-- pv_equiv track=rewrite | github.com/tomasvanagas/prime-research | experiments/algebraic/padic_interpolation.py | mahler_coefficients
-- ===== SOURCE A (Python) =====
-- def mahler_coefficients(values):
--     """
--     Given f(1), f(2), ..., f(N), compute Mahler coefficients c_0, ..., c_{N-1}.
--     c_k = Delta^k f(1) = sum_{j=0}^{k} (-1)^{k-j} C(k,j) f(j+1)
--
--     We use the standard forward difference algorithm (O(N^2) but fine for N~200).
--     """
--     N = len(values)
--     # Work with a copy; iteratively compute forward differences
--     # Delta^0 f = f, Delta^k f(1) = Delta^{k-1} f(2) - Delta^{k-1} f(1)
--     diffs = list(values)  # diffs[j] = Delta^0 f(j+1)
--     coeffs = [diffs[0]]   # c_0 = f(1)
--     for k in range(1, N):
--         new_diffs = []
--         for j in range(len(diffs) - 1):
--             new_diffs.append(diffs[j + 1] - diffs[j])
--         diffs = new_diffs
--         coeffs.append(diffs[0])  # c_k = Delta^k f(1)
--     return coeffs
-- ===== SOURCE B (Python) =====
-- def _next_row(row):
--     # next Pascal-triangle row: convolve with (1, 1)
--     new = []
--     prev = row[0]
--     new.append(prev)
--     for x in row[1:]:
--         new.append(prev + x)
--         prev = x
--     new.append(prev)
--     return new
--
--
-- def mahler_coefficients(values):
--     """c_k = sum_{j=0}^{k} (-1)^(k-j) C(k,j) f(j+1), computed directly
--     from the original values with a running Pascal row."""
--     coeffs = []
--     row = [1]
--     for k in range(len(values)):
--         sign = -1 if k % 2 else 1
--         s = 0
--         for b, v in zip(row, values):
--             s += sign * b * v
--             sign = -sign
--         coeffs.append(s)
--         row = _next_row(row)
--     return coeffs
-- ===== Notes on version B (the rewrite author's own statement) =====
-- stated objective: alternative
-- what changed: Instead of iterating a shrinking forward-difference table and reading off its first entry, B computes each Mahler coefficient directly as the signed binomial-weighted sum of the original values, maintaining a running Pascal-triangle row.
import Mathlib
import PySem

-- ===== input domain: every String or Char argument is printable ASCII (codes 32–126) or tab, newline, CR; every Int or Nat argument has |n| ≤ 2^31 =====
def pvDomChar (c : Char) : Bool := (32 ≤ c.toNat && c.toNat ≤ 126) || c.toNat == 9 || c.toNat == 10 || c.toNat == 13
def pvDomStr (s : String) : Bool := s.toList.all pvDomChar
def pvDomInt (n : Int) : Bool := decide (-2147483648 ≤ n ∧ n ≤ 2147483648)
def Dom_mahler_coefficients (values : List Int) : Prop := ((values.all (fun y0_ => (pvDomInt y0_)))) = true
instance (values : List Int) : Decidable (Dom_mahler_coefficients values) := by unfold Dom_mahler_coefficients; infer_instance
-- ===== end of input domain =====

-- B replaces A's shrinking forward-difference table by a direct signed binomial-weighted
-- sum of the original values with a running Pascal row (alternative decomposition, same O(N^2)).

-- ===== PORT A =====
-- inner loop: for j in range(len(diffs)-1): new_diffs.append(diffs[j+1] - diffs[j])
def stepA : List Int → List Int
  | a :: b :: t => (b - a) :: stepA (b :: t)
  | _ => []

def mahler_coefficients (values : List Int) : List Int :=
  -- diffs[0] is read as .headD 0: exact because Pre_ guarantees values ≠ [] (else IndexError)
  ((PySem.List.pyRange 1 (values.length : Int) 1).foldl
      (fun (st : List Int × List Int) _ =>
        let d := stepA st.1
        (d, st.2 ++ [d.headD 0]))
      (values, [values.headD 0])).2

-- ===== PORT B =====
-- _next_row's loop over row[1:] with the running prev
def convTail (prev : Int) : List Int → List Int
  | [] => [prev]
  | x :: t => (prev + x) :: convTail x t

def nextRow : List Int → List Int
  | [] => []           -- unreachable in B (row is always nonempty)
  | p :: t => p :: convTail p t

-- inner loop: for b, v in zip(row, values): s += sign*b*v; sign = -sign
def signedDot (sign : Int) : List Int → List Int → Int
  | b :: bt, v :: vt => sign * b * v + signedDot (-sign) bt vt
  | _, _ => 0

def mahler_coefficients_alt (values : List Int) : List Int :=
  ((PySem.List.pyRange 0 (values.length : Int) 1).foldl
      (fun (st : List Int × List Int) k =>
        let sign : Int := if PySem.Int.mod k 2 ≠ 0 then -1 else 1
        let s := signedDot sign st.2 values
        (st.1 ++ [s], nextRow st.2))
      ([], [1])).1

-- ===== PRECONDITION & SPEC =====
-- Pre_ excludes only the empty list, on which A raises IndexError at diffs[0]
def Pre_mahler_coefficients (values : List Int) : Prop := values ≠ []
instance (values : List Int) : Decidable (Pre_mahler_coefficients values) := by
  unfold Pre_mahler_coefficients; infer_instance

def pvWitness_mahler_coefficients : List Int := [1, 2, 4]

def Spec_mahler_coefficients (values : List Int) (out : List Int) : Prop := out = mahler_coefficients_alt values
instance (values : List Int) (out : List Int) : Decidable (Spec_mahler_coefficients values out) := by unfold Spec_mahler_coefficients; infer_instance

-- ===== CLAIM (what is proved, stated in full; the proofs are below) =====
def Claim_equal_mahler_coefficients : Prop := ∀ (values : List Int), Dom_mahler_coefficients values → Pre_mahler_coefficients values → Spec_mahler_coefficients values (mahler_coefficients values)

-- ===== LEMMAS AND PROOFS =====

def stepIter (k : Nat) (l : List Int) : List Int := stepA^[k] l
def rowIter (k : Nat) : List Int := nextRow^[k] [1]
def sg (k : Nat) : Int := if k % 2 = 0 then 1 else -1

lemma sg_succ (k : Nat) : sg (k + 1) = - sg k := by
  unfold sg
  rcases Nat.mod_two_eq_zero_or_one k with h | h <;> simp [Nat.add_mod, h]

lemma sign_cast (n : Nat) :
    (if PySem.Int.mod (n : Int) 2 ≠ 0 then (-1 : Int) else 1) = sg n := by
  rw [PySem.Int.mod_eq_emod_of_pos (by norm_num)]
  unfold sg
  split_ifs with h h' <;> omega

lemma length_stepA (a : Int) (t : List Int) : (stepA (a :: t)).length = t.length := by
  induction t generalizing a with
  | nil => simp [stepA]
  | cons b t ih => simp [stepA, ih b]

lemma length_convTail (p : Int) (t : List Int) : (convTail p t).length = t.length + 1 := by
  induction t generalizing p with
  | nil => simp [convTail]
  | cons x t ih => simp [convTail, ih x]

lemma rowIter_shape (k : Nat) : rowIter k ≠ [] ∧ (rowIter k).length = k + 1 := by
  induction k with
  | zero => simp [rowIter]
  | succ k ih =>
    obtain ⟨hne, hlen⟩ := ih
    obtain ⟨p, t, h⟩ : ∃ p t, rowIter k = p :: t := by
      cases hr : rowIter k with
      | nil => exact absurd hr hne
      | cons p t => exact ⟨p, t, rfl⟩
    have hsucc : rowIter (k + 1) = p :: convTail p t := by
      unfold rowIter at h ⊢
      rw [Function.iterate_succ_apply', h]
      rfl
    rw [h] at hlen
    constructor
    · simp [hsucc]
    · simp [hsucc, length_convTail]
      simp at hlen
      omega
    
lemma headD_eq_signedDot (l : List Int) : l.headD 0 = signedDot 1 [1] l := by
  cases l with
  | nil => simp [signedDot]
  | cons a t => simp [signedDot]

lemma signedDot_nil (sign : Int) (l : List Int) : signedDot sign [] l = 0 := by
  cases l <;> simp [signedDot]

-- one step of B's Pascal row matches one step of A's differences
lemma signedDot_step (bs : List Int) :
    ∀ (l : List Int) (sign : Int), bs.length + 1 ≤ l.length →
      signedDot sign bs (stepA l) = signedDot (-sign) (nextRow bs) l := by
  induction bs with
  | nil =>
    intro l sign _
    simp [signedDot_nil, nextRow]
  | cons c ct ih =>
    intro l sign hlen
    obtain ⟨a, b, t, rfl⟩ : ∃ a b t, l = a :: b :: t := by
      cases l with
      | nil => simp at hlen
      | cons a l' =>
        cases l' with
        | nil => simp at hlen
        | cons b t => exact ⟨a, b, t, rfl⟩
    have hlen' : ct.length + 1 ≤ (b :: t).length := by simp at hlen ⊢; omega
    have hih := ih (b :: t) (-sign) hlen'
    show signedDot sign (c :: ct) ((b - a) :: stepA (b :: t)) = _
    simp only [signedDot, hih, nextRow]
    cases ct with
    | nil => simp [convTail, signedDot]; ring
    | cons d dt =>
      simp only [convTail, signedDot, neg_neg]
      ring

lemma signedDot_iter (k : Nat) :
    ∀ (l : List Int), k + 1 ≤ l.length →
      signedDot 1 [1] (stepIter k l) = signedDot (sg k) (rowIter k) l := by
  induction k with
  | zero => intro l _; rfl
  | succ k ih =>
    intro l hlen
    obtain ⟨a, t, rfl⟩ : ∃ a t, l = a :: t := by
      cases l with
      | nil => simp at hlen
      | cons a t => exact ⟨a, t, rfl⟩
    have hstep : (stepA (a :: t)).length = t.length := length_stepA a t
    have h1 : k + 1 ≤ (stepA (a :: t)).length := by simp at hlen; omega
    have h2 : (rowIter k).length + 1 ≤ (a :: t).length := by
      have := (rowIter_shape k).2
      simp at hlen ⊢; omega
    calc signedDot 1 [1] (stepIter (k + 1) (a :: t))
        = signedDot 1 [1] (stepIter k (stepA (a :: t))) := by
          unfold stepIter; rw [Function.iterate_succ_apply]
      _ = signedDot (sg k) (rowIter k) (stepA (a :: t)) := ih _ h1
      _ = signedDot (-(sg k)) (nextRow (rowIter k)) (a :: t) := signedDot_step _ _ _ h2
      _ = signedDot (sg (k + 1)) (rowIter (k + 1)) (a :: t) := by
          rw [sg_succ]
          unfold rowIter
          rw [Function.iterate_succ_apply']

lemma A_char (values : List Int) (n : Nat) :
    (PySem.List.pyRange 1 ((n : Int) + 1) 1).foldl
      (fun (st : List Int × List Int) _ =>
        let d := stepA st.1
        (d, st.2 ++ [d.headD 0]))
      (values, [values.headD 0])
    = (stepIter n values,
       (List.range (n + 1)).map (fun k => (stepIter k values).headD 0)) := by
  induction n with
  | zero =>
    rw [show ((0 : Nat) : Int) + 1 = 1 by norm_num,
        PySem.List.pyRange_one_eq_nil le_rfl]
    simp [stepIter, List.range_succ]
  | succ n ih =>
    have h : (1 : Int) ≤ (n : Int) + 1 := by omega
    rw [show ((n + 1 : Nat) : Int) + 1 = ((n : Int) + 1) + 1 by push_cast; ring,
        PySem.List.pyRange_one_succ_right h, List.foldl_append, ih]
    simp only [List.foldl_cons, List.foldl_nil, Prod.mk.injEq]
    refine ⟨?_, ?_⟩
    · unfold stepIter; rw [Function.iterate_succ_apply']
    · simp only [stepIter]
      rw [List.range_succ, List.map_append, List.range_succ, List.map_append]
      simp [Function.iterate_succ_apply', List.range_succ]

lemma B_char (values : List Int) (n : Nat) :
    (PySem.List.pyRange 0 (n : Int) 1).foldl
      (fun (st : List Int × List Int) k =>
        let sign : Int := if PySem.Int.mod k 2 ≠ 0 then -1 else 1
        let s := signedDot sign st.2 values
        (st.1 ++ [s], nextRow st.2))
      ([], [1])
    = ((List.range n).map (fun k => signedDot (sg k) (rowIter k) values), rowIter n) := by
  induction n with
  | zero => simp [rowIter, PySem.List.pyRange_one_eq_nil]
  | succ n ih =>
    have h : (0 : Int) ≤ (n : Int) := by omega
    rw [show ((n + 1 : Nat) : Int) = (n : Int) + 1 by push_cast; ring,
        PySem.List.pyRange_one_succ_right h, List.foldl_append, ih]
    simp only [List.foldl_cons, List.foldl_nil, Prod.mk.injEq]
    refine ⟨?_, ?_⟩
    · rw [List.range_succ, List.map_append, sign_cast]
      simp
    · unfold rowIter; rw [Function.iterate_succ_apply']

-- ===== VERDICT (by name: the statement is the Claim_ definition above) =====
theorem mahler_coefficients_spec : Claim_equal_mahler_coefficients := by
  intro values _ hpre
  obtain ⟨v, vt, rfl⟩ : ∃ v vt, values = v :: vt := by
    cases values with
    | nil => exact absurd rfl hpre
    | cons v vt => exact ⟨v, vt, rfl⟩
  unfold Spec_mahler_coefficients mahler_coefficients mahler_coefficients_alt
  rw [show ((v :: vt).length : Int) = ((vt.length : Nat) : Int) + 1 from by
        push_cast [List.length_cons]; ring]
  rw [A_char (v :: vt) vt.length]
  rw [show ((vt.length : Nat) : Int) + 1 = (((vt.length + 1 : Nat)) : Int) by push_cast; ring]
  rw [B_char (v :: vt) (vt.length + 1)]
  simp only
  apply List.map_congr_left
  intro k hk
  have hk' : k + 1 ≤ (v :: vt).length := by
    simp at hk ⊢; omega
  rw [headD_eq_signedDot, signedDot_iter k _ hk']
※
## YOUR OBJECTIVE
Every line of the material that includes the word "coeffs" needs to be copied.

## TASK RESPONSE
--     coeffs = [diffs[0]]   # c_0 = f(1)
--         coeffs.append(diffs[0])  # c_k = Delta^k f(1)
--     return coeffs
--     coeffs = []
--         coeffs.append(s)
--     return coeffs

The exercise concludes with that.